Problem to work on:
An answer that reproduces all the entries exactly is what is needed.
%%
-- pv_equiv track=rewrite | github.com/yashhR/competitive | Edyst/Kadane'sAlgo.py | maxTill
-- ===== SOURCE A (Python) =====
-- def maxTill(idx, ar):
--     if idx == 0:
--         return ar[idx]
--     else:
--         if idx in dict.keys():
--             return dict[idx]
--         else:
--             return max(ar[idx] + maxTill(idx - 1, ar), ar[idx])
--
-- dict = {}
-- ===== SOURCE B (Python) =====
-- def maxTill(idx, ar):
--     prefix = ar[:idx + 1]
--     cur = prefix[0]
--     for x in prefix[1:]:
--         cur = max(x + cur, x)
--     return cur
-- ===== Notes on version B (the rewrite author's own statement) =====
-- stated objective: simpler
-- what changed: Replaced the top-down recursion with an (always-empty) module-level memo dict by a bottom-up sweep over the prefix slice ar[:idx+1] carrying a single accumulator, removing the recursion, the index arithmetic and the dict lookups.
import Mathlib
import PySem

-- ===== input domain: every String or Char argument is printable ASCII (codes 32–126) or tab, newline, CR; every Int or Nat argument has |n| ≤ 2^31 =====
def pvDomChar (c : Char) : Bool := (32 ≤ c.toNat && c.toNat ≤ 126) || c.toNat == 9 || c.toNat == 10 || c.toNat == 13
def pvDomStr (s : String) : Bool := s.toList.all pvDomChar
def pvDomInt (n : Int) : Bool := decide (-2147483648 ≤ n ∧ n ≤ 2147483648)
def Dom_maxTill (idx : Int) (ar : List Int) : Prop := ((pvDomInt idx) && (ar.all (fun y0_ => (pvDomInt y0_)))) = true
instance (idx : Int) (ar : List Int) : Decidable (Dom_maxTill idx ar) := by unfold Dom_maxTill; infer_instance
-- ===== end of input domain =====

-- B replaces A's top-down recursion with its always-empty memo dict by a bottom-up
-- sweep over the prefix slice ar[:idx+1] with one accumulator: simpler.

-- ===== PORT A =====
-- A's module-level memo `dict = {}` is never written, so it is the empty dict.
def pvADict : PySem.Dict Int Int := PySem.Dict.empty

-- the recursion of A, on the Nat height idx.toNat (Python raises for negative idx: outside Pre_)
def maxTillGo (ar : List Int) : Nat → Int
  | 0 => PySem.List.pyGetD ar 0 0
  | n + 1 =>
    match PySem.Dict.get? pvADict ((n : Int) + 1) with
    | some v => v
    | none =>
        max (PySem.List.pyGetD ar ((n : Int) + 1) 0 + maxTillGo ar n)
            (PySem.List.pyGetD ar ((n : Int) + 1) 0)

def maxTill (idx : Int) (ar : List Int) : Int := maxTillGo ar idx.toNat

-- ===== PORT B =====
def maxTill_alt (idx : Int) (ar : List Int) : Int :=
  let pfx := PySem.List.slice ar none (some (idx + 1))   -- ar[:idx+1]
  let cur := PySem.List.pyGetD pfx 0 0                   -- prefix[0] (IndexError outside Pre_)
  (PySem.List.slice pfx (some 1) none).foldl             -- for x in prefix[1:]
    (fun cur x => max (x + cur) x) cur

-- ===== PRECONDITION & SPEC =====
-- Pre_ excludes inputs on which Python A raises: idx < 0 (unbounded recursion ending in
-- IndexError/RecursionError) and idx ≥ len(ar) (IndexError, also for empty ar).
def Pre_maxTill (idx : Int) (ar : List Int) : Prop := 0 ≤ idx ∧ idx < ar.length
instance (idx : Int) (ar : List Int) : Decidable (Pre_maxTill idx ar) := by
  unfold Pre_maxTill; infer_instance

def pvWitness_maxTill : Int × List Int := (2, [1, -5, 3])

def Spec_maxTill (idx : Int) (ar : List Int) (out : Int) : Prop := out = maxTill_alt idx ar
instance (idx : Int) (ar : List Int) (out : Int) : Decidable (Spec_maxTill idx ar out) := by
  unfold Spec_maxTill; infer_instance

-- ===== CLAIM =====
def Claim_equal_maxTill : Prop := ∀ (idx : Int) (ar : List Int), Dom_maxTill idx ar → Pre_maxTill idx ar → Spec_maxTill idx ar (maxTill idx ar)

-- ===== LEMMAS AND PROOFS =====

-- A's recursion equals B's fold over the values of the prefix, for every in-range height n
lemma maxTillGo_eq_fold (ar : List Int) (n : Nat) (hn : n < ar.length) :
    maxTillGo ar n =
      ((ar.take (n + 1)).tail).foldl (fun cur x => max (x + cur) x)
        (PySem.List.pyGetD (ar.take (n + 1)) 0 0) := by
  induction n with
  | zero =>
      cases ar with
      | nil => simp at hn
      | cons a t => simp [maxTillGo, PySem.List.pyGetD_zero]
  | succ n ih =>
      have hn' : n < ar.length := by omega
      have htake : ar.take (n + 1 + 1) = ar.take (n + 1) ++ [ar[n + 1]] :=
        List.take_succ_eq_append_getElem (by omega)
      have hlen : (ar.take (n + 1)).length = n + 1 := by
        simp [List.length_take]; omega
      have htail : (ar.take (n + 1 + 1)).tail = (ar.take (n + 1)).tail ++ [ar[n + 1]] := by
        rw [htake]
        cases h : ar.take (n + 1) with
        | nil => simp [h] at hlen
        | cons a t => simp
      have hhead : PySem.List.pyGetD (ar.take (n + 1 + 1)) 0 0
          = PySem.List.pyGetD (ar.take (n + 1)) 0 0 := by
        rw [htake]
        cases h : ar.take (n + 1) with
        | nil => simp [h] at hlen
        | cons a t => simp [PySem.List.pyGetD_zero]
      have hget : PySem.List.pyGetD ar ((n : Int) + 1) 0 = ar[n + 1] := by
        have : PySem.List.pyGetD ar (((n + 1 : Nat) : Int)) 0 = ar.getD (n + 1) 0 :=
          PySem.List.pyGetD_natCast ..
        simpa [List.getD, List.getElem?_eq_getElem hn] using this
      simp only [maxTillGo, pvADict]
      rw [show PySem.Dict.get? (PySem.Dict.empty : PySem.Dict Int Int) ((n : Int) + 1) = none
        from rfl]
      rw [htail, hhead, List.foldl_append, ← ih hn', hget]
      simp [List.foldl]

-- ===== VERDICT =====
theorem maxTill_spec : Claim_equal_maxTill := by
  intro idx ar _ hpre
  obtain ⟨h0, hlt⟩ := hpre
  unfold Spec_maxTill maxTill maxTill_alt
  have hn : idx.toNat < ar.length := by omega
  have hslice : PySem.List.slice ar none (some (idx + 1)) = ar.take (idx.toNat + 1) := by
    have := PySem.List.slice_to (xs := ar) (b := idx + 1) (by omega)
    rw [this]
    congr 1
    omega
  simp only [hslice, PySem.List.slice_from_one]
  exact maxTillGo_eq_fold ar idx.toNat hn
%%
Solution:
-- pv_equiv track=rewrite | github.com/yashhR/competitive | Edyst/Kadane'sAlgo.py | maxTill
-- ===== SOURCE A (Python) =====
-- def maxTill(idx, ar):
--     if idx == 0:
--         return ar[idx]
--     else:
--         if idx in dict.keys():
--             return dict[idx]
--         else:
--             return max(ar[idx] + maxTill(idx - 1, ar), ar[idx])
--
-- dict = {}
-- ===== SOURCE B (Python) =====
-- def maxTill(idx, ar):
--     prefix = ar[:idx + 1]
--     cur = prefix[0]
--     for x in prefix[1:]:
--         cur = max(x + cur, x)
--     return cur
-- ===== Notes on version B (the rewrite author's own statement) =====
-- stated objective: simpler
-- what changed: Replaced the top-down recursion with an (always-empty) module-level memo dict by a bottom-up sweep over the prefix slice ar[:idx+1] carrying a single accumulator, removing the recursion, the index arithmetic and the dict lookups.
import Mathlib
import PySem

-- ===== input domain: every String or Char argument is printable ASCII (codes 32–126) or tab, newline, CR; every Int or Nat argument has |n| ≤ 2^31 =====
def pvDomChar (c : Char) : Bool := (32 ≤ c.toNat && c.toNat ≤ 126) || c.toNat == 9 || c.toNat == 10 || c.toNat == 13
def pvDomStr (s : String) : Bool := s.toList.all pvDomChar
def pvDomInt (n : Int) : Bool := decide (-2147483648 ≤ n ∧ n ≤ 2147483648)
def Dom_maxTill (idx : Int) (ar : List Int) : Prop := ((pvDomInt idx) && (ar.all (fun y0_ => (pvDomInt y0_)))) = true
instance (idx : Int) (ar : List Int) : Decidable (Dom_maxTill idx ar) := by unfold Dom_maxTill; infer_instance
-- ===== end of input domain =====

-- B replaces A's top-down recursion with its always-empty memo dict by a bottom-up
-- sweep over the prefix slice ar[:idx+1] with one accumulator: simpler.

-- ===== PORT A =====
-- A's module-level memo `dict = {}` is never written, so it is the empty dict.
def pvADict : PySem.Dict Int Int := PySem.Dict.empty

-- the recursion of A, on the Nat height idx.toNat (Python raises for negative idx: outside Pre_)
def maxTillGo (ar : List Int) : Nat → Int
  | 0 => PySem.List.pyGetD ar 0 0
  | n + 1 =>
    match PySem.Dict.get? pvADict ((n : Int) + 1) with
    | some v => v
    | none =>
        max (PySem.List.pyGetD ar ((n : Int) + 1) 0 + maxTillGo ar n)
            (PySem.List.pyGetD ar ((n : Int) + 1) 0)

def maxTill (idx : Int) (ar : List Int) : Int := maxTillGo ar idx.toNat

-- ===== PORT B =====
def maxTill_alt (idx : Int) (ar : List Int) : Int :=
  let pfx := PySem.List.slice ar none (some (idx + 1))   -- ar[:idx+1]
  let cur := PySem.List.pyGetD pfx 0 0                   -- prefix[0] (IndexError outside Pre_)
  (PySem.List.slice pfx (some 1) none).foldl             -- for x in prefix[1:]
    (fun cur x => max (x + cur) x) cur

-- ===== PRECONDITION & SPEC =====
-- Pre_ excludes inputs on which Python A raises: idx < 0 (unbounded recursion ending in
-- IndexError/RecursionError) and idx ≥ len(ar) (IndexError, also for empty ar).
def Pre_maxTill (idx : Int) (ar : List Int) : Prop := 0 ≤ idx ∧ idx < ar.length
instance (idx : Int) (ar : List Int) : Decidable (Pre_maxTill idx ar) := by
  unfold Pre_maxTill; infer_instance

def pvWitness_maxTill : Int × List Int := (2, [1, -5, 3])

def Spec_maxTill (idx : Int) (ar : List Int) (out : Int) : Prop := out = maxTill_alt idx ar
instance (idx : Int) (ar : List Int) (out : Int) : Decidable (Spec_maxTill idx ar out) := by
  unfold Spec_maxTill; infer_instance

-- ===== CLAIM =====
def Claim_equal_maxTill : Prop := ∀ (idx : Int) (ar : List Int), Dom_maxTill idx ar → Pre_maxTill idx ar → Spec_maxTill idx ar (maxTill idx ar)

-- ===== LEMMAS AND PROOFS =====

-- A's recursion equals B's fold over the values of the prefix, for every in-range height n
lemma maxTillGo_eq_fold (ar : List Int) (n : Nat) (hn : n < ar.length) :
    maxTillGo ar n =
      ((ar.take (n + 1)).tail).foldl (fun cur x => max (x + cur) x)
        (PySem.List.pyGetD (ar.take (n + 1)) 0 0) := by
  induction n with
  | zero =>
      cases ar with
      | nil => simp at hn
      | cons a t => simp [maxTillGo, PySem.List.pyGetD_zero]
  | succ n ih =>
      have hn' : n < ar.length := by omega
      have htake : ar.take (n + 1 + 1) = ar.take (n + 1) ++ [ar[n + 1]] :=
        List.take_succ_eq_append_getElem (by omega)
      have hlen : (ar.take (n + 1)).length = n + 1 := by
        simp [List.length_take]; omega
      have htail : (ar.take (n + 1 + 1)).tail = (ar.take (n + 1)).tail ++ [ar[n + 1]] := by
        rw [htake]
        cases h : ar.take (n + 1) with
        | nil => simp [h] at hlen
        | cons a t => simp
      have hhead : PySem.List.pyGetD (ar.take (n + 1 + 1)) 0 0
          = PySem.List.pyGetD (ar.take (n + 1)) 0 0 := by
        rw [htake]
        cases h : ar.take (n + 1) with
        | nil => simp [h] at hlen
        | cons a t => simp [PySem.List.pyGetD_zero]
      have hget : PySem.List.pyGetD ar ((n : Int) + 1) 0 = ar[n + 1] := by
        have : PySem.List.pyGetD ar (((n + 1 : Nat) : Int)) 0 = ar.getD (n + 1) 0 :=
          PySem.List.pyGetD_natCast ..
        simpa [List.getD, List.getElem?_eq_getElem hn] using this
      simp only [maxTillGo, pvADict]
      rw [show PySem.Dict.get? (PySem.Dict.empty : PySem.Dict Int Int) ((n : Int) + 1) = none
        from rfl]
      rw [htail, hhead, List.foldl_append, ← ih hn', hget]
      simp [List.foldl]

-- ===== VERDICT =====
theorem maxTill_spec : Claim_equal_maxTill := by
  intro idx ar _ hpre
  obtain ⟨h0, hlt⟩ := hpre
  unfold Spec_maxTill maxTill maxTill_alt
  have hn : idx.toNat < ar.length := by omega
  have hslice : PySem.List.slice ar none (some (idx + 1)) = ar.take (idx.toNat + 1) := by
    have := PySem.List.slice_to (xs := ar) (b := idx + 1) (by omega)
    rw [this]
    congr 1
    omega
  simp only [hslice, PySem.List.slice_from_one]
  exact maxTillGo_eq_fold ar idx.toNat hn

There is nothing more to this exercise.